3.4.20

Os Autores Respondem: Norberto Morais



Norberto Morais: «Tudo dependerá do tempo que o fenómeno durar»

A Relógio D’Água perguntou a alguns dos autores que publica que leituras estão a fazer e se são diferentes das habituais, que consequências poderá ter a actual pandemia nas relações individuais e na criação ensaística e literária, e ainda as suas consequências na ecologia e na política internacionais.
Publicamos em seguida essas respostas.

«— Não fiz nenhuma alteração nas leituras. E como tenho o “mau” hábito de ler muitos livros ao mesmo tempo, enumerarei apenas três, que me parecem interessantes para uma reflexão mais profunda sobre o homem e o seu papel no tempo: A Tragédia de um Povo, de Orlando Figes; Cartas a Lucílio, de Séneca, e Os Demónios, de Dostoievski. 

— Não se contrariam milhões de anos de comportamento gregário com uma pandemia. Está-nos no programa sermos sociais.

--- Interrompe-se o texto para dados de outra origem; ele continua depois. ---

-- the inner pull loop accumulates, mod pvM, the initial value minus the sum of the non-skipped terms
theorem pvFoldSub {α : Type} (l : List α) (C : α → Prop) [DecidablePred C] (g w : α → Int)
    (s0 t0 : Int) (h0 : s0 ≡ t0 [ZMOD pvM]) (hg : ∀ p ∈ l, ¬ C p → g p = w p) :
    l.foldl (fun s p => if C p then s else PySem.Int.mod (s - g p) pvM) s0
      ≡ t0 - (l.map (fun p => if C p then 0 else w p)).sum [ZMOD pvM] := by
  induction l generalizing s0 t0 with
  | nil => simpa using h0
  | cons p l ih =>
    simp only [List.foldl_cons, List.map_cons, List.sum_cons]
    by_cases hc : C p
    · rw [if_pos hc, if_pos hc, zero_add]
      exact ih s0 t0 h0 (fun q hq hq2 => hg q (by simp [hq]) hq2)
    · rw [if_neg hc, if_neg hc, sub_add_eq_sub_sub]
      apply ih _ (t0 - w p) _ (fun q hq hq2 => hg q (by simp [hq]) hq2)
      rw [PySem.Int.mod_eq_emod_of_pos pvM_pos, hg p (by simp) hc]
      exact (Int.mod_modEq _ _).trans (h0.sub (Int.ModEq.refl (w p)))

theorem pvModCongr (x y i : Int) (h : x ≡ y [ZMOD pvM]) :
    PySem.Int.mod (x * i) pvM = PySem.Int.mod (y * i) pvM := by
  rw [PySem.Int.mod_eq_emod_of_pos pvM_pos, PySem.Int.mod_eq_emod_of_pos pvM_pos]
  exact h.mul_right i
lemma count_eq (g : Int → Bool) : ∀ (fs : List Bool) (N : Int), N = (fs.length : Int) →
    (∀ i : Nat, i < fs.length → g (i : Int) = fs.getD i false) →
    (PySem.List.pyRange 1 N 1).foldl (fun c i => if g (i-1) && !g i then c + 1 else c) 0
      = (fs.foldl mCountStep (0, false)).1 := by
  intro fs
  induction fs using List.reverseRecOn with
  | nil =>
    intro N hN _
    subst hN
    rw [show ((([] : List Bool).length : Int)) = 0 by simp]
    rw [PySem.List.pyRange_one_eq_nil (by norm_num)]
    rfl
  | append_singleton fs f ih =>
    intro N hN hg
    subst hN
    have hgf : ∀ i : Nat, i < fs.length → g (i : Int) = fs.getD i false := by
      intro i hi
      rw [hg i (by simp only [List.length_append, List.length_cons, List.length_nil]; omega)]
      exact List.getD_append _ _ _ _ hi
    rcases Nat.eq_zero_or_pos fs.length with hm | hm
    · have hfs : fs = [] := List.eq_nil_of_length_eq_zero hm
      subst hfs
      rw [show ((([] : List Bool) ++ [f]).length : Int) = 1 by simp]
      rw [PySem.List.pyRange_one_eq_nil (le_refl 1)]
      cases f <;> rfl
    · have hcast : (((fs ++ [f]).length : Nat) : Int) = (fs.length : Int) + 1 := by
        simp only [List.length_append, List.length_cons, List.length_nil]; push_cast; ring
      rw [hcast, PySem.List.pyRange_one_succ_right (by exact_mod_cast hm), List.foldl_append,
        ih (fs.length : Int) rfl hgf, List.foldl_append]
      have hgm : g (fs.length : Int) = f := by
        rw [hg fs.length (by simp)]
        rw [List.getD_append_right _ _ _ _ (le_refl fs.length)]
        simp
      have hq2 : (fs.foldl mCountStep (0, false)).2 = fs.getLastD false := acc_snd fs 0 false
      have hgm1 : g ((fs.length : Int) - 1) = (fs.foldl mCountStep (0, false)).2 := by
        have hc1 : ((fs.length : Int)) - 1 = (((fs.length - 1 : Nat) : Nat) : Int) := by omega
        rw [hc1, hg (fs.length - 1) (by simp only [List.length_append, List.length_cons, List.length_nil]; omega)]
        rw [List.getD_append _ _ _ _ (by omega)]
        rw [hq2, getLastD_eq_getD fs false (by intro hnil; subst hnil; simp at hm)]
      simp only [List.foldl_cons, List.foldl_nil]
      rw [hgm, hgm1]
      cases hf : f <;> cases hb : (fs.foldl mCountStep (0, false)).2 <;>
        simp [mCountStep, hb]

lemma contains_first_iff (graf : List (List Int)) (i : Nat) :
    PySem.Set.contains
      ((PySem.List.pyRange 0 (PySem.List.len graf) 1).foldl
        (fun s j => match firstHit j graf 0 with | some k => PySem.Set.add s k | none => s)
        PySem.Set.empty) (i : Int) = true
      ↔ ∃ jn : Nat, jn < (PySem.List.len graf).toNat ∧
          List.findIdx? (fun r => hitN r jn) graf = some i := by
  rw [PySem.Set.contains_iff, mem_foldl_opt]
  simp only [PySem.Set.empty, List.not_mem_nil, false_or]
  constructor
  · rintro ⟨j, hj, hfh⟩
    rw [PySem.List.mem_pyRange_one] at hj
    obtain ⟨hj0, hjn⟩ := hj
    have hjcast : j = ((j.toNat : Nat) : Int) := by omega
    rw [hjcast, firstHit_eq] at hfh
    rw [show (fun row => decide (((j.toNat : Nat) : Int) < PySem.List.len row) &&
          (PySem.List.pyGetD row ((j.toNat : Nat) : Int) 0 == 1))
        = fun row => hitN row j.toNat from funext (fun row => hit_cond_cast row j.toNat)] at hfh
    rcases hk : List.findIdx? (fun r => hitN r j.toNat) graf with _ | k
    · rw [hk] at hfh; cases hfh
    · rw [hk] at hfh
      simp only [Option.map_some, Option.some.injEq] at hfh
      have hk' : k = i := by omega
      subst hk'
      exact ⟨j.toNat, by omega, hk⟩
  · rintro ⟨jn, hle, hfind⟩
    refine ⟨(jn : Int), ?_, ?_⟩
    · rw [PySem.List.mem_pyRange_one]
      omega
    · rw [firstHit_eq]
      rw [show (fun row => decide ((jn : Int) < PySem.List.len row) &&
            (PySem.List.pyGetD row (jn : Int) 0 == 1))
          = fun row => hitN row jn from funext (fun row => hit_cond_cast row jn)]
      rw [hfind]
      simp

-- ===== VERDICT (by name: the statement is the Claim_ definition above) =====
theorem alg1_spec : Claim_equal_alg1 := by
  intro graf _
  unfold Spec_alg1
  rw [alg1_eq_model]
  simp only [mCount, alg1_alt]
  have hflags : (graf.foldl (mRowStep (PySem.List.len graf)) (PySem.Set.empty, [])).2
      = flagsFrom (PySem.List.len graf) [] graf := by
    have := outer_char (PySem.List.len graf) graf [] PySem.Set.empty []
      (by intro k; simp [PySem.Set.empty])
    simpa using this
  rw [hflags]
  refine (count_eq _ (flagsFrom (PySem.List.len graf) [] graf) (PySem.List.len graf) ?_ ?_).symm
  · rw [length_flagsFrom]; simp [PySem.List.len]
  · intro i hi
    rw [length_flagsFrom] at hi
    rw [Bool.eq_iff_iff, contains_first_iff graf i,
      flagsFrom_getD (PySem.List.len graf) graf [] i hi]
    simp
-- ---- four 20-round segments = the 80-round if-chain loop ----
theorem pvSegGen (w : List Nat) (fk : (Nat → Nat → Nat → Nat) × Nat) (m t0 : Nat)
    (h : ∀ (t : Nat) (s : pvSt), t0 ≤ t → t < t0 + m →
      pvSegStep w fk (s, t) = (pvRoundA w s (t : Int), t + 1)) (s : pvSt) :
    (List.range m).foldl (fun q _ => pvSegStep w fk q) (s, t0) =
      ((PySem.List.pyRange (t0 : Int) ((t0 : Int) + (m : Int))).foldl (pvRoundA w) s, t0 + m) := by
  induction m with
  | zero =>
    rw [show ((0 : Nat) : Int) = 0 from rfl, Int.add_zero,
      PySem.List.pyRange_one_eq_nil (le_refl _)]
    simp
  | succ m ih =>
    rw [List.range_succ, List.foldl_append,
      ih (fun t s' ht1 ht2 => h t s' ht1 (by omega))]
    simp only [List.foldl_cons, List.foldl_nil]
    rw [h (t0 + m) _ (by omega) (by omega),
      show ((t0 : Int) + ((m + 1 : Nat) : Int)) = ((t0 + m : Nat) : Int) + 1 from by
        push_cast; ring,
      PySem.List.pyRange_one_succ_right (by exact_mod_cast Nat.le_add_right t0 m),
      List.foldl_append,
      show ((t0 : Int) + (m : Nat)) = ((t0 + m : Nat) : Int) from by push_cast; ring]
    simp only [List.foldl_cons, List.foldl_nil]
    rw [Nat.add_assoc]

theorem pvSegs_fold (w : List Nat) (s : pvSt) :
    pvSegs.foldl (pvSeg w) (s, 0) = ((PySem.List.pyRange 0 80).foldl (pvRoundA w) s, 80) := by
  have h1 : ∀ (t : Nat) (s' : pvSt), 0 ≤ t → t < 0 + 20 →
      pvSegStep w (fun x y z => (x &&& y) ||| ((pvMask ^^^ x) &&& z), 0x5A827999) (s', t) =
        (pvRoundA w s' (t : Int), t + 1) := by
    intro t s' _ ht2
    obtain ⟨a, b, c, d, e⟩ := s'
    have c1 : (0 : Int) ≤ (t : Int) ∧ (t : Int) ≤ 19 := by omega
    simp only [pvSegStep, pvRoundA, if_pos c1, Int.toNat_natCast]
  have h2 : ∀ (t : Nat) (s' : pvSt), 20 ≤ t → t < 20 + 20 →
      pvSegStep w (fun x y z => x ^^^ y ^^^ z, 0x6ED9EBA1) (s', t) =
        (pvRoundA w s' (t : Int), t + 1) := by
    intro t s' ht1 ht2
    obtain ⟨a, b, c, d, e⟩ := s'
    have c1 : ¬((0 : Int) ≤ (t : Int) ∧ (t : Int) ≤ 19) := by omega
    have c2 : (20 : Int) ≤ (t : Int) ∧ (t : Int) ≤ 39 := by omega
    simp only [pvSegStep, pvRoundA, if_neg c1, if_pos c2, Int.toNat_natCast]
  have h3 : ∀ (t : Nat) (s' : pvSt), 40 ≤ t → t < 40 + 20 →
      pvSegStep w (fun x y z => (x &&& y) ||| (x &&& z) ||| (y &&& z), 0x8F1BBCDC) (s', t) =
        (pvRoundA w s' (t : Int), t + 1) := by
    intro t s' ht1 ht2
    obtain ⟨a, b, c, d, e⟩ := s'
    have c1 : ¬((0 : Int) ≤ (t : Int) ∧ (t : Int) ≤ 19) := by omega
    have c2 : ¬((20 : Int) ≤ (t : Int) ∧ (t : Int) ≤ 39) := by omega
    have c3 : (40 : Int) ≤ (t : Int) ∧ (t : Int) ≤ 59 := by omega
    simp only [pvSegStep, pvRoundA, if_neg c1, if_neg c2, if_pos c3, Int.toNat_natCast]
  have h4 : ∀ (t : Nat) (s' : pvSt), 60 ≤ t → t < 60 + 20 →
      pvSegStep w (fun x y z => x ^^^ y ^^^ z, 0xCA62C1D6) (s', t) =
        (pvRoundA w s' (t : Int), t + 1) := by
    intro t s' ht1 ht2
    obtain ⟨a, b, c, d, e⟩ := s'
    have c1 : ¬((0 : Int) ≤ (t : Int) ∧ (t : Int) ≤ 19) := by omega
    have c2 : ¬((20 : Int) ≤ (t : Int) ∧ (t : Int) ≤ 39) := by omega
    have c3 : ¬((40 : Int) ≤ (t : Int) ∧ (t : Int) ≤ 59) := by omega
    simp only [pvSegStep, pvRoundA, if_neg c1, if_neg c2, if_neg c3, Int.toNat_natCast]
  simp only [pvSegs, List.foldl_cons, List.foldl_nil, pvSeg]
  rw [pvSegGen w _ 20 0 h1, pvSegGen w _ 20 20 h2, pvSegGen w _ 20 40 h3, pvSegGen w _ 20 60 h4]
  norm_num
  rw [show PySem.List.pyRange 0 80 = PySem.List.pyRange 0 20 ++ PySem.List.pyRange 20 40 ++
      PySem.List.pyRange 40 60 ++ PySem.List.pyRange 60 80 from by
    rw [PySem.List.pyRange_one_append 0 60 80 (by norm_num) (by norm_num),
      PySem.List.pyRange_one_append 0 40 60 (by norm_num) (by norm_num),
      PySem.List.pyRange_one_append 0 20 40 (by norm_num) (by norm_num)]]
  rw [List.foldl_append, List.foldl_append, List.foldl_append]

-- ---- one block: B's body = A's body ----
theorem pvBody_eq (P : Nat) (pB : List Char) (blocks : Nat) (hbits : pvIsBits pB)
    (hlen : pB.length = 512 * blocks) (hP : P = pvParseBin pB) (i j : Nat)
    (hij : i + j + 1 = blocks) (st : pvSt) :
    pvBodyB P (pvToList st) (i : Int) = pvToList (pvBlockA st ((pB.drop (512 * j)).take 512)) := by
  have hj : j < blocks := by omega
  set ch := (pB.drop (512 * j)).take 512 with hch
  have hchlen : ch.length = 512 := by
    rw [hch, List.length_take, List.length_drop, hlen]; omega
  have hchbits : pvIsBits ch := fun c hc =>
    hbits c (List.mem_of_mem_drop (List.mem_of_mem_take hc))
  have hchunk : (P >>> (512 * i)) &&& ((1 <<< 512) - 1) = pvParseBin ch := by
    have h1 : 512 * i ≤ pB.length := by rw [hlen]; omega
    have htl : (pB.take (pB.length - 512 * i)).length = 512 * (j + 1) := by
      rw [List.length_take]; omega
    rw [hP, pvParse_shiftRight pB hbits (512 * i) h1,
      show (1 <<< 512) - 1 = 2 ^ 512 - 1 from by rw [Nat.shiftLeft_eq, Nat.one_mul],
      Nat.and_two_pow_sub_one_eq_mod,
      pvParse_mod _ (fun c hc => hbits c (List.mem_of_mem_take hc)) 512 (by rw [htl]; omega),
      htl, show 512 * (j + 1) - 512 = 512 * j from by omega, List.drop_take,
      show pB.length - 512 * i - 512 * j = 512 from by rw [hlen]; omega, hch]
  have hch32 : pvChunksA ch 32 = (List.range 16).map (fun k => (ch.drop (32 * k)).take 32) :=
    pvChunksA_eq ch 32 16 (by norm_num) (by rw [hchlen])
  have hword : ∀ k : Nat, k < 16 →
      ((pvParseBin ch >>> (480 - 32 * k)) &&& pvMask) = pvParseBin ((ch.drop (32 * k)).take 32) := by
    intro k hk
    have h1 : 480 - 32 * k ≤ ch.length := by rw [hchlen]; omega
    have htl : (ch.take (ch.length - (480 - 32 * k))).length = 32 * k + 32 := by
      rw [List.length_take]; omega
    rw [pvParse_shiftRight ch hchbits _ h1,
      show pvMask = 2 ^ 32 - 1 from by norm_num [pvMask],
      Nat.and_two_pow_sub_one_eq_mod,
      pvParse_mod _ (fun c hc => hchbits c (List.mem_of_mem_take hc)) 32 (by rw [htl]; omega),
      htl, show 32 * k + 32 - 32 = 32 * k from by omega, List.drop_take,
      show ch.length - (480 - 32 * k) - 32 * k = 32 from by rw [hchlen]; omega]
  have hw0 : (PySem.List.pyRange 0 16).map
      (fun t => ((pvParseBin ch) >>> (480 - 32 * t.toNat)) &&& pvMask) =
      (pvChunksA ch 32).map pvParseBin := by
    rw [hch32, List.map_map, PySem.List.pyRange_one 0 16, List.map_map]
    apply List.map_congr_left
    intro k hk
    have hk16 : k < 16 := by
      have := List.mem_range.mp hk
      omega
    simp only [Function.comp_apply]
    rw [show (((0 : Int) + (k : Int))).toNat = k from by omega]
    exact hword k hk16
  have hwlen : (pvChunksA ch 32).length = 16 := by rw [hch32]; simp
  obtain ⟨hlen80, heq⟩ := pvSched_pair 80 (by norm_num) (by norm_num)
    ((pvChunksA ch 32).map pvParseBin) (by rw [List.length_map, hwlen])
  rw [show ((80 : Nat) : Int) = (80 : Int) from by norm_num] at heq
  obtain ⟨a, b, c, d, e⟩ := st
  simp only [pvBodyB, pvBlockA, pvToList, Int.toNat_natCast]
  rw [hchunk, hw0, pvFillA_eq _ hwlen, heq]
  simp only [Nat.sub_self, List.replicate_zero, List.append_nil]
  rw [show (List.getD [a, b, c, d, e] 0 0, List.getD [a, b, c, d, e] 1 0,
      List.getD [a, b, c, d, e] 2 0, List.getD [a, b, c, d, e] 3 0,
      List.getD [a, b, c, d, e] 4 0) = (a, b, c, d, e) from rfl]
  rw [pvSegs_fold]
  simp [List.zipWith]

-- ---- the block loop: countdown over i = descending chunk suffix ----
theorem pvBlocks_corr (P : Nat) (pB : List Char) (blocks : Nat) (hbits : pvIsBits pB)
    (hlen : pB.length = 512 * blocks) (hP : P = pvParseBin pB) :
    ∀ (c : Nat), c ≤ blocks → ∀ (st : pvSt),
      (PySem.List.pyRange ((c : Int) - 1) (-1) (-1)).foldl (pvBodyB P) (pvToList st) =
        pvToList (((List.range c).map (fun k => (pB.drop (512 * (blocks - c + k))).take 512)).foldl
          pvBlockA st) := by
  intro c
  induction c with
  | zero =>
    intro _ st
    rw [show ((0 : Nat) : Int) - 1 = -1 from by norm_num,
      PySem.List.pyRange_neg_one_eq_nil (le_refl _)]
    simp
  | succ c ih =>
    intro hc st
    rw [show ((c + 1 : Nat) : Int) - 1 = (c : Int) from by push_cast; ring,
      PySem.List.pyRange_neg_one_cons (by omega : (-1 : Int) < (c : Int)), List.foldl_cons,
      pvBody_eq P pB blocks hbits hlen hP c (blocks - (c + 1)) (by omega) st,
      ih (by omega)]
    rw [List.range_succ_eq_map, List.map_cons, List.foldl_cons, Nat.add_zero, List.map_map]
    have hmaps : (List.range c).map
        (fun k => (pB.drop (512 * (blocks - c + k))).take 512) =
        (List.range c).map
          ((fun k => (pB.drop (512 * (blocks - (c + 1) + k))).take 512) ∘ Nat.succ) := by
      apply List.map_congr_left
      intro k hk
      simp only [Function.comp_apply, Nat.succ_eq_add_one]
      rw [show blocks - (c + 1) + (k + 1) = blocks - c + k from by omega]
    rw [hmaps]
    simp

-- ---- boundedness of the digest registers ----
theorem pvMask_lt (x : Nat) : x &&& pvMask < 2 ^ 32 := by
  have h1 : x &&& pvMask ≤ pvMask := Nat.and_le_right
  have h2 : pvMask = 2 ^ 32 - 1 := by norm_num [pvMask]
  omega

Depende disso o nosso sucesso enquanto espécie. Poderá haver um pouco mais de desconfiança ao início, mas também um pouco mais de consciência social e de saúde pública. Por outro lado, creio que poderá ter um efeito humanizador e contrariar a dissipação social que vinha acontecendo desde o advento das redes sociais. 
Agora em termos literários e intelectuais, acho que é o caldeirão perfeito para a produção. Mas que, inevitavelmente, vai redundar em exageros comerciais, como todos os grandes fenómenos. Caber-nos-á (como sempre) separar o trigo do joio. 

— Tudo dependerá do tempo que o fenómeno durar. Se não for encontrada uma terapia eficaz nos próximos meses, esqueçamos o mundo como o conhecemos. Até porque depois da peste vem a fome e o caos social. É impossível prever com precisão o futuro, mas quanto mais durar a pandemia, quanto maiores forem as perdas humanas e económicas, mais violentas serão as consequências sociais e políticas. Os extremos não estão a dormir. Sabem não ser este o melhor tempo para atacar. Mas quando o tempo chegar, cavalgarão sem piedade todas as fragilidades dos governos: as respostas tíbias; o tempo perdido; a falta de eficácia que os Estados demonstraram, que poderiam ter mitigado a situação. Mas isso seria uma longa discussão. Temo que a dama da democracia esteja em xeque. Mas, como disse no início, dependerá muito do tempo que o fenómeno durar. E cabe-nos a nós fazer tudo, absolutamente tudo, para encurtá-lo. 
Em termos ecológicos já está a ter resultados. No caso de um prolongamento da pandemia, a produção e o consumo cairão descontroladamente. Tais quedas levarão, só por si, à diminuição dos índices de poluição e, creio, à necessidade de optimizar os recursos. Há, no meio disto tudo, um sem-número de correlações perversas que seriam interessantes de analisar, mas não temos tempo nem espaço para tal. Acredito que todas as coisas más, carregam no seio, também, coisas boas. É nessas que deveremos apostar todas as fichas que nos restarem depois de a tempestade passar.»